Access to Pediatric Technologies Act of 2025
The Access to Pediatric Technologies Act of 2025 would add a new process under Medicare’s physician fee schedule to establish national relative value units (RVUs) for certain pediatric medical devices (qualifying pediatric technologies) when manufacturers request them. Starting in 2026, manufacturers could petition the Secretary of Health and Human Services to set RVUs for these devices, which would determine physician payments for services involving the devices through Medicare’s payment framework. The rulemaking would rely on data provided by manufacturers (pricing, claims data, time-and-motion studies, etc.) and follow an annual cycle. Importantly, the bill does not mandate coverage for these devices nor does it change the basic coverage standards; it only creates a mechanism to price physician services related to pediatric technologies if and when RVUs are established.
Key Points
- 1Establishes a new subsection (u) to Section 1848 of the Social Security Act to create national RVUs for qualifying pediatric technologies when requested.

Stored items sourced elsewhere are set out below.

-- pv_equiv track=rewrite | github.com/Endimionx/top5 | tab4.py | analyze_delay_per_position
-- ===== SOURCE A (Python) =====
-- def split_digits(num_str):
--     return [int(d) for d in str(num_str).zfill(4)]
--
-- def analyze_delay_per_position(data):
--     delays = [{d: 0 for d in range(10)} for _ in range(4)]
--     last_seen = [{d: -1 for d in range(10)} for _ in range(4)]
--
--     for idx, num in enumerate(data):
--         digits = split_digits(num)
--         for pos, d in enumerate(digits):
--             for digit in range(10):
--                 if digit == d:
--                     if last_seen[pos][digit] != -1:
--                         delays[pos][digit] = idx - last_seen[pos][digit]
--                     last_seen[pos][digit] = idx
--     return delays
-- ===== SOURCE B (Python) =====
-- def split_digits(num_str):
--     return [int(d) for d in str(num_str).zfill(4)]
--
-- def analyze_delay_per_position(data):
--     # Phase 1: one pass over the data recording, per position and digit, the occurrence indices.
--     index = [{d: [] for d in range(10)} for _ in range(4)]
--     for idx, num in enumerate(data):
--         for pos, d in enumerate(split_digits(num)):
--             index[pos][d].append(idx)
--     # Phase 2: the delay is the gap between the last two recorded occurrences (0 otherwise).
--     return [{d: (row[d][-1] - row[d][-2] if len(row[d]) >= 2 else 0) for d in range(10)}
--             for row in index]
-- ===== Notes on version B (the rewrite author's own statement) =====
-- stated objective: alternative
-- what changed: A updates delays/last_seen dicts incrementally, scanning all 10 digit values per position per item; B first builds a per-position per-digit occurrence-index in one pass, then reads each delay off as the gap between the last two recorded occurrences.
import Mathlib
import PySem

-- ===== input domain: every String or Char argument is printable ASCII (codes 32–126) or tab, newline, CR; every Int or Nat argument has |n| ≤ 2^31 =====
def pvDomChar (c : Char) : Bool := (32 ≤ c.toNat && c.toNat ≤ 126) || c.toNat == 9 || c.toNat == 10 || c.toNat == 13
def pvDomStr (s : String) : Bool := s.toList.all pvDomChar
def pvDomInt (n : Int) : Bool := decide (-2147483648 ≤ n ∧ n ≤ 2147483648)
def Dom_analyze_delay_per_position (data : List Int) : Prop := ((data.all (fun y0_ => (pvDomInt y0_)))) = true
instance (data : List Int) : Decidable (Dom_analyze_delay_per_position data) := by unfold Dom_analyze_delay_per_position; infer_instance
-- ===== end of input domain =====

-- B replaces A's incremental last_seen/delays bookkeeping (with its scan over all 10 digits per
-- position) by an occurrence-index built in one pass, from which the final gaps are read off.

-- ===== PORT A =====
-- str(num_str).zfill(4), then int(d) for each character.  int(d) raises ValueError exactly where
-- PySem.Int.ofChars? is none (non-digit char, only reachable for negative num) — excluded by Pre_,
-- so the `.getD 0` default is never taken on admitted inputs.
def split_digits (num_str : Int) : List Int :=
  (PySem.Chars.zfill (PySem.Int.toChars num_str) 4).map
    (fun c => (PySem.Int.ofChars? [c]).getD 0)

-- A's loop state: (delays, last_seen), each a list of 4 dicts keyed 0..9.
def AState : Type := List (PySem.Dict Int Int) × List (PySem.Dict Int Int)

-- the body of `if digit == d:` — Python reads last_seen[pos] / delays[pos]; for pos ≥ 4
-- (num ≥ 10000) that is an IndexError, excluded by Pre_ (there the pyGetD default and the
-- out-of-range List.set make this a no-op).  last_seen[pos][digit] is a dict lookup whose key
-- is always present on admitted inputs; ported as getD digit (-1).
def updA (idx pos : Int) (st : AState) (digit : Int) : AState :=
  let row := PySem.List.pyGetD st.2 pos PySem.Dict.empty
  let delays :=
    if row.getD digit (-1) ≠ -1 then
      st.1.set pos.toNat
        ((PySem.List.pyGetD st.1 pos PySem.Dict.empty).insert digit
          (idx - row.getD digit (-1)))
    else st.1
  (delays, st.2.set pos.toNat (row.insert digit idx))

-- `for digit in range(10): if digit == d: …`
def bodyA_digit (idx pos d : Int) (st : AState) (digit : Int) : AState :=
  if digit == d then updA idx pos st digit else st

-- `for pos, d in enumerate(digits): …`
def bodyA_pos (idx : Int) (st : AState) (q : Int × Int) : AState :=
  (PySem.List.pyRange 0 10 1).foldl (bodyA_digit idx q.1 q.2) st

-- `for idx, num in enumerate(data): digits = split_digits(num); …`
def bodyA_item (st : AState) (p : Int × Int) : AState :=
  (PySem.List.enumerate (split_digits p.2) 0).foldl (bodyA_pos p.1) st

def analyze_delay_per_position (data : List Int) : List (List (Int × Int)) :=
  let delays0 : List (PySem.Dict Int Int) :=
    (PySem.List.pyRange 0 4 1).map (fun _ =>
      (PySem.List.pyRange 0 10 1).foldl (fun dd d => dd.insert d 0) PySem.Dict.empty)
  let last0 : List (PySem.Dict Int Int) :=
    (PySem.List.pyRange 0 4 1).map (fun _ =>
      (PySem.List.pyRange 0 10 1).foldl (fun dd d => dd.insert d (-1)) PySem.Dict.empty)
  ((PySem.List.enumerate data 0).foldl bodyA_item (delays0, last0)).1.map
    (fun dd => dd.items)

-- ===== PORT B =====
-- `index[pos][d].append(idx)` = Dict.modify d [] (· ++ [idx]) (the key is always present on
-- admitted inputs); index[pos] with pos ≥ 4 is Python's IndexError, excluded by Pre_.
def bodyB_pos (idx : Int) (index : List (PySem.Dict Int (List Int))) (q : Int × Int) :
    List (PySem.Dict Int (List Int)) :=
  index.set q.1.toNat
    ((PySem.List.pyGetD index q.1 PySem.Dict.empty).modify q.2 [] (fun occ => occ ++ [idx]))

def bodyB_item (index : List (PySem.Dict Int (List Int))) (p : Int × Int) :
    List (PySem.Dict Int (List Int)) :=
  (PySem.List.enumerate (split_digits p.2) 0).foldl (bodyB_pos p.1) index

-- `{d: (row[d][-1] - row[d][-2] if len(row[d]) >= 2 else 0) for d in range(10)}`
-- (row[d][-1] / row[d][-2] are guarded by len ≥ 2, so pyGetD's default is never taken)
def gapRow (row : PySem.Dict Int (List Int)) : PySem.Dict Int Int :=
  (PySem.List.pyRange 0 10 1).foldl (fun dd d =>
    let occ := row.getD d []
    dd.insert d (if occ.length ≥ 2
      then PySem.List.pyGetD occ (-1) 0 - PySem.List.pyGetD occ (-2) 0 else 0))
    PySem.Dict.empty

def analyze_delay_per_position_alt (data : List Int) : List (List (Int × Int)) :=
  let index0 : List (PySem.Dict Int (List Int)) :=
    (PySem.List.pyRange 0 4 1).map (fun _ =>
      (PySem.List.pyRange 0 10 1).foldl (fun dd d => dd.insert d []) PySem.Dict.empty)
  let index := (PySem.List.enumerate data 0).foldl bodyB_item index0
  index.map (fun row => (gapRow row).items)

-- ===== PRECONDITION & SPEC =====
-- Python A raises on every entry outside 0..9999: int('-') → ValueError for negative numbers,
-- last_seen[pos] → IndexError for numbers of 5 or more digits.  Pre_ is exactly A's domain.
def Pre_analyze_delay_per_position (data : List Int) : Prop :=
  ∀ n ∈ data, 0 ≤ n ∧ n ≤ 9999
instance (data : List Int) : Decidable (Pre_analyze_delay_per_position data) := by
  unfold Pre_analyze_delay_per_position; infer_instance

def pvWitness_analyze_delay_per_position : List Int := [1234, 7, 1234, 17, 9999, 7]

def Spec_analyze_delay_per_position (data : List Int) (out : List (List (Int × Int))) : Prop := out = analyze_delay_per_position_alt data
instance (data : List Int) (out : List (List (Int × Int))) : Decidable (Spec_analyze_delay_per_position data out) := by unfold Spec_analyze_delay_per_position; infer_instance

-- ===== CLAIM (what is proved, stated in full; the proofs are below) =====
def Claim_equal_analyze_delay_per_position : Prop := ∀ (data : List Int), Dom_analyze_delay_per_position data → Pre_analyze_delay_per_position data → Spec_analyze_delay_per_position data (analyze_delay_per_position data)

-- ===== LEMMAS AND PROOFS =====

-- the value int(c) computes for one character (0 on the impossible-on-Pre_ error case)
def charVal (c : Char) : Int := (PySem.Int.ofChars? [c]).getD 0

-- gap between the last two entries / last entry (-1 when none) of an occurrence list
def gapOf (occ : List Int) : Int :=
  if occ.length ≥ 2 then PySem.List.pyGetD occ (-1) 0 - PySem.List.pyGetD occ (-2) 0 else 0
def lastOf (occ : List Int) : Int := PySem.List.pyGetD occ (-1) (-1)

-- a dict with keys 0..9 in order, value f d at key d
def mkRow {ν : Type} (f : Int → ν) : PySem.Dict Int ν :=
  (PySem.List.pyRange 0 10 1).foldl (fun dd d => dd.insert d (f d)) PySem.Dict.empty

-- abstract state, parametrised by the occurrence lists f pos d and a per-cell view G
def stG {ν : Type} (G : List Int → ν) (f : Nat → Int → List Int) : List (PySem.Dict Int ν) :=
  (List.range 4).map (fun pos => mkRow (fun d => G (f pos d)))

def upd (f : Nat → Int → List Int) (p : Nat) (d0 i : Int) : Nat → Int → List Int :=
  fun pos d => if pos = p ∧ d = d0 then f pos d ++ [i] else f pos d

def ext1 (f : Nat → Int → List Int) (digits : List Int) (i : Int) : Nat → Int → List Int :=
  fun pos d => f pos d ++ (if digits[pos]? = some d then [i] else [])

def occAll (data : List Int) (s : Int) : Nat → Int → List Int := fun pos d =>
  (PySem.List.enumerate data s).filterMap
    (fun p => if (split_digits p.2)[pos]? = some d then some p.1 else none)

def Good (f : Nat → Int → List Int) : Prop := ∀ p d x, x ∈ f p d → 0 ≤ x

-- ---- generic row/list lemmas ----

lemma mkRow_items {ν : Type} (f : Int → ν) :
    (mkRow f).items = (PySem.List.pyRange 0 10 1).map (fun d => (d, f d)) := by
  have h := PySem.Dict.items_foldl_insert_fresh (PySem.List.pyRange 0 10 1)
      (fun a => a) f PySem.Dict.empty (fun a _ => rfl) (by decide)
  simpa [mkRow] using h

lemma mkRow_keys {ν : Type} (f : Int → ν) :
    (mkRow f).keys = PySem.List.pyRange 0 10 1 := by
  rw [PySem.Dict.keys, mkRow_items]; simp [Function.comp_def]

lemma mkRow_get? {ν : Type} (f : Int → ν) (d : Int) (h : 0 ≤ d ∧ d < 10) :
    (mkRow f).get? d = some (f d) := by
  apply PySem.Dict.get?_of_mem_items
  · rw [mkRow_items]
    exact List.mem_map.2 ⟨d, by rw [PySem.List.mem_pyRange_one]; omega, rfl⟩
  · rw [mkRow_keys]; decide

lemma mkRow_getD {ν : Type} (f : Int → ν) (d : Int) (h : 0 ≤ d ∧ d < 10) (dflt : ν) :
    (mkRow f).getD d dflt = f d := by
  rw [PySem.Dict.getD_eq_get?_getD, mkRow_get? f d h]; rfl

lemma mkRow_insert {ν : Type} (f : Int → ν) (d0 : Int) (h : 0 ≤ d0 ∧ d0 < 10) (v : ν) :
    (mkRow f).insert d0 v = mkRow (fun d => if d = d0 then v else f d) := by
  apply PySem.Dict.ext
  rw [PySem.Dict.items_insert_of_contains, mkRow_items, mkRow_items, List.map_map]
  · apply List.map_congr_left
    intro d hd
    by_cases hdd : d = d0 <;> simp [hdd]
  · rw [PySem.Dict.contains_iff_mem_keys, mkRow_keys, PySem.List.mem_pyRange_one]; omega

lemma mkRow_congr {ν : Type} (f g : Int → ν) (h : ∀ d, 0 ≤ d → d < 10 → f d = g d) :
    mkRow f = mkRow g := by
  unfold mkRow
  apply PySem.List.foldl_congr_mem
  intro acc x hx
  rw [PySem.List.mem_pyRange_one] at hx
  rw [h x (by omega) (by omega)]

lemma set_map_range {α : Type} (n : Nat) (g : Nat → α) (p : Nat) (v : α) :
    ((List.range n).map g).set p v
      = (List.range n).map (fun q => if q = p then v else g q) := by
  apply List.ext_getElem (by simp)
  intro i h1 h2
  simp only [List.getElem_set, List.getElem_map, List.getElem_range]
  by_cases hip : i = p
  · simp [hip]
  · rw [if_neg hip, if_neg (mt Eq.symm hip)]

- 2Qualifying pediatric technology criteria: the device must be covered by Medicare, FDA-approved/cleared/authorized under specified FDA authorities, described by a temporary Level I HCPCS code for emerging tech, and used predominantly in pediatric procedures or designed for safe and effective pediatric use.
- 3Implementation and timeline: manufacturers can submit a written request; the Secretary will set RVUs through the annual physician fee schedule rulemaking. If the request is received on or before May 1 in a given year, RVUs are established in that year’s rulemaking; if after May 1, RVUs are established in the following year’s rulemaking.
- 4Data requirements: manufacturers must provide information to verify eligibility and to help set RVUs, including pricing data, claims data, time/motion studies, invoices, and other relevant information.
- 5Nature of the change: this creates a pathway to price physician services for pediatric technologies under Medicare’s payment system but does not require Medicare coverage of the technology or alter existing coverage requirements.